WHAT THE TASK ASKS:
Across the records, how many lines contain "intro"? Answer with the number alone.

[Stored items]

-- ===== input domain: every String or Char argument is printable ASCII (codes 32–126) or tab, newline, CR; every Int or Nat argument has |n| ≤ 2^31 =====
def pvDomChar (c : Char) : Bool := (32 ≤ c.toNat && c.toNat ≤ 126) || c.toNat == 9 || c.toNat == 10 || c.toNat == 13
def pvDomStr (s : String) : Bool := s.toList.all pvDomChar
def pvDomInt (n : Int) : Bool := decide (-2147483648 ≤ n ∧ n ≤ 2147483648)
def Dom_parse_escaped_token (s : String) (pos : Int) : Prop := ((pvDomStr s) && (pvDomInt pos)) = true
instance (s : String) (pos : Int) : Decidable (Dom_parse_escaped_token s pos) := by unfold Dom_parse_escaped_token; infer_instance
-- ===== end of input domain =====

-- B replaces A's per-character scan with split-on-"  " / rejoin-with-" "; equivalence is
-- claimed for pos ≥ 0 (see Pre_ below).

-- ===== PORT A =====
-- A's while loop: consume a non-space, or a doubled space (as one escaped space);
-- stop at a lone space or the end.  token is accumulated in reverse, joined at the end.
def parse_escaped_token_loop (cs : List Char) (pos : Int) (token : List Char) :
    List Char × Int :=
  if _h : pos < (cs.length : Int) then
    match PySem.List.pyGet? cs pos with
    | none => (token.reverse, pos)  -- Python raises IndexError here (pos < -len); outside Pre_
    | some c =>
      if c = ' ' then
        if _h2 : pos + 1 < (cs.length : Int) ∧ PySem.List.pyGet? cs (pos + 1) = some ' ' then
          parse_escaped_token_loop cs (pos + 2) (' ' :: token)
        else
          (token.reverse, pos)
      else
        parse_escaped_token_loop cs (pos + 1) (c :: token)
  else (token.reverse, pos)
termination_by ((cs.length : Int) - pos).toNat
decreasing_by all_goals (simp at *; omega)

def parse_escaped_token (s : String) (pos : Int) : String × Int :=
  let r := parse_escaped_token_loop s.toList pos []
  (String.ofList r.1, r.2)  -- "".join(token)

-- ===== PORT B =====
-- B's for-loop over parts = s[pos:].split("  "): each earlier separator adds 2 to n,
-- a part containing a lone space ends the token (break), otherwise the whole part is kept.
def parse_escaped_token_alt_loop (parts : List (List Char)) (first : Bool)
    (out : List (List Char)) (n : Int) : List (List Char) × Int :=
  match parts with
  | [] => (out.reverse, n)
  | p :: rest =>
    let n' : Int := if first then n else n + 2
    let i := PySem.Chars.find p [' ']
    if 0 ≤ i then
      ((p.take i.toNat :: out).reverse, n' + i)          -- out.append(p[:i]); break
    else
      parse_escaped_token_alt_loop rest false (p :: out) (n' + p.length)
lemma pvGo_eq : ∀ (fuel : Nat) (l cur : List Char) (acc : List (List Char)), l.length < fuel →
    PySem.Chars.splitOn.go ['/'] fuel l cur acc =
      acc.reverse ++ (pvSplit l).modifyHead (cur.reverse ++ ·) := by
  intro fuel
  induction fuel with
  | zero => intro l cur acc h; omega
  | succ f ih =>
    intro l cur acc h
    cases l with
    | nil =>
      rw [PySem.Chars.splitOn.go.eq_def]
      simp [pvSplit]
    | cons c rest =>
      rw [PySem.Chars.splitOn.go.eq_def]
      simp only []
      by_cases hc : c = '/'
      · subst hc
        have hpre : List.isPrefixOf ['/'] ('/' :: rest) = true := by simp [List.isPrefixOf]
        simp only [hpre, if_pos, List.length_cons, List.drop_succ_cons, List.length_nil, List.drop_zero]
        rw [ih rest [] (cur.reverse :: acc) (by simpa using Nat.lt_of_succ_lt_succ h)]
        obtain ⟨h0, r0, hr⟩ := List.exists_cons_of_ne_nil (pvSplit_ne_nil rest)
        simp [pvSplit, hr, List.modifyHead]
      · have hpre : List.isPrefixOf ['/'] (c :: rest) = false := by
          simp [List.isPrefixOf]; exact fun hh => absurd hh.symm hc
        simp only [hpre, Bool.false_eq_true, if_false]
        rw [ih rest (c :: cur) acc (by simpa using Nat.lt_of_succ_lt_succ h)]
        obtain ⟨h0, r0, hr⟩ := List.exists_cons_of_ne_nil (pvSplit_ne_nil rest)
        simp [pvSplit, hc, hr, List.modifyHead]

lemma pvSplitOn_eq (l : List Char) : PySem.Chars.splitOn l ['/'] = pvSplit l := by
  have := pvGo_eq (l.length + 1) l [] [] (by omega)
  simp only [List.reverse_nil, List.nil_append] at this
  rw [PySem.Chars.splitOn, this]
  obtain ⟨h0, r0, hr⟩ := List.exists_cons_of_ne_nil (pvSplit_ne_nil l)
  simp [hr, List.modifyHead]

lemma pvSplit_no_sep {a : List Char} (h : '/' ∉ a) : pvSplit a = [a] := by
  induction a with
  | nil => simp [pvSplit]
  | cons c t ih =>
    have hc : c ≠ '/' := fun hc => h (hc ▸ List.mem_cons_self ..)
    simp [pvSplit, hc, ih (fun ht => h (List.mem_cons_of_mem _ ht)), List.modifyHead]

lemma pvSplit_append {a : List Char} (b : List Char) (h : '/' ∉ a) :
    pvSplit (a ++ '/' :: b) = a :: pvSplit b := by
  induction a with
  | nil => simp [pvSplit]
  | cons c t ih =>
    have hc : c ≠ '/' := fun hc => h (hc ▸ List.mem_cons_self ..)
    simp [pvSplit, hc, ih (fun ht => h (List.mem_cons_of_mem _ ht)), List.modifyHead]

lemma pvMem_pvSplit_no_sep : ∀ (l : List Char), ∀ x ∈ pvSplit l, '/' ∉ x := by
  intro l
  induction l with
  | nil => simp [pvSplit]
  | cons c t ih =>
    by_cases hc : c = '/'
    · subst hc
      simp only [pvSplit]
      intro x hx
      rcases List.mem_cons.mp hx with h | h
      · simp [h]
      · exact ih x h
    · obtain ⟨h0, r0, hr⟩ := List.exists_cons_of_ne_nil (pvSplit_ne_nil t)
      simp only [pvSplit, if_neg hc, hr, List.modifyHead]
      intro x hx
      rcases List.mem_cons.mp hx with h | h
      · subst h
        intro hmem
        rcases List.mem_cons.mp hmem with h | h
        · exact hc h.symm
        · exact ih h0 (hr ▸ List.mem_cons_self ..) h
      · exact ih x (hr ▸ List.mem_cons_of_mem _ h)

lemma pvJoin_pvSplit : ∀ (l : List Char), PySem.Chars.join ['/'] (pvSplit l) = l := by
  intro l
  induction l with
  | nil => simp [pvSplit, PySem.Chars.join_singleton]
  | cons c t ih =>
    by_cases hc : c = '/'
    · subst hc
      obtain ⟨h0, r0, hr⟩ := List.exists_cons_of_ne_nil (pvSplit_ne_nil t)
      rw [pvSplit, if_pos rfl, hr, PySem.Chars.join_cons_cons, ← hr, ih]
      simp
    · obtain ⟨h0, r0, hr⟩ := List.exists_cons_of_ne_nil (pvSplit_ne_nil t)
      rw [pvSplit, if_neg hc, hr, List.modifyHead]
      cases r0 with
      | nil =>
        rw [PySem.Chars.join_singleton]
        rw [hr, PySem.Chars.join_singleton] at ih
        simp [ih]
      | cons q r1 =>
        rw [PySem.Chars.join_cons_cons]
        rw [hr, PySem.Chars.join_cons_cons] at ih
        simp only [List.cons_append, List.append_assoc, List.nil_append] at ih ⊢
        simpa using ih

lemma pvSegUnique : ∀ (a x b y : List Char), '/' ∉ a → '/' ∉ x →
    a ++ '/' :: b = x ++ '/' :: y → a = x ∧ b = y := by
  intro a
  induction a with
  | nil =>
    intro x b y _ hx h
    cases x with
    | nil => simpa using h
    | cons c t =>
      simp only [List.nil_append, List.cons_append, List.cons.injEq] at h
      exact absurd (h.1 ▸ List.mem_cons_self ..) hx
  | cons c t ih =>
    intro x b y ha hx h
    cases x with
    | nil =>
      simp only [List.cons_append, List.nil_append, List.cons.injEq] at h
      exact absurd (h.1.symm ▸ List.mem_cons_self ..) ha
    | cons d u =>
      simp only [List.cons_append, List.cons.injEq] at h
      obtain ⟨h1, h2⟩ := ih u b y (fun hm => ha (List.mem_cons_of_mem _ hm))
        (fun hm => hx (List.mem_cons_of_mem _ hm)) h.2
      exact ⟨by simp [h.1, h1], h2⟩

EXERCISE SOLUTION:
11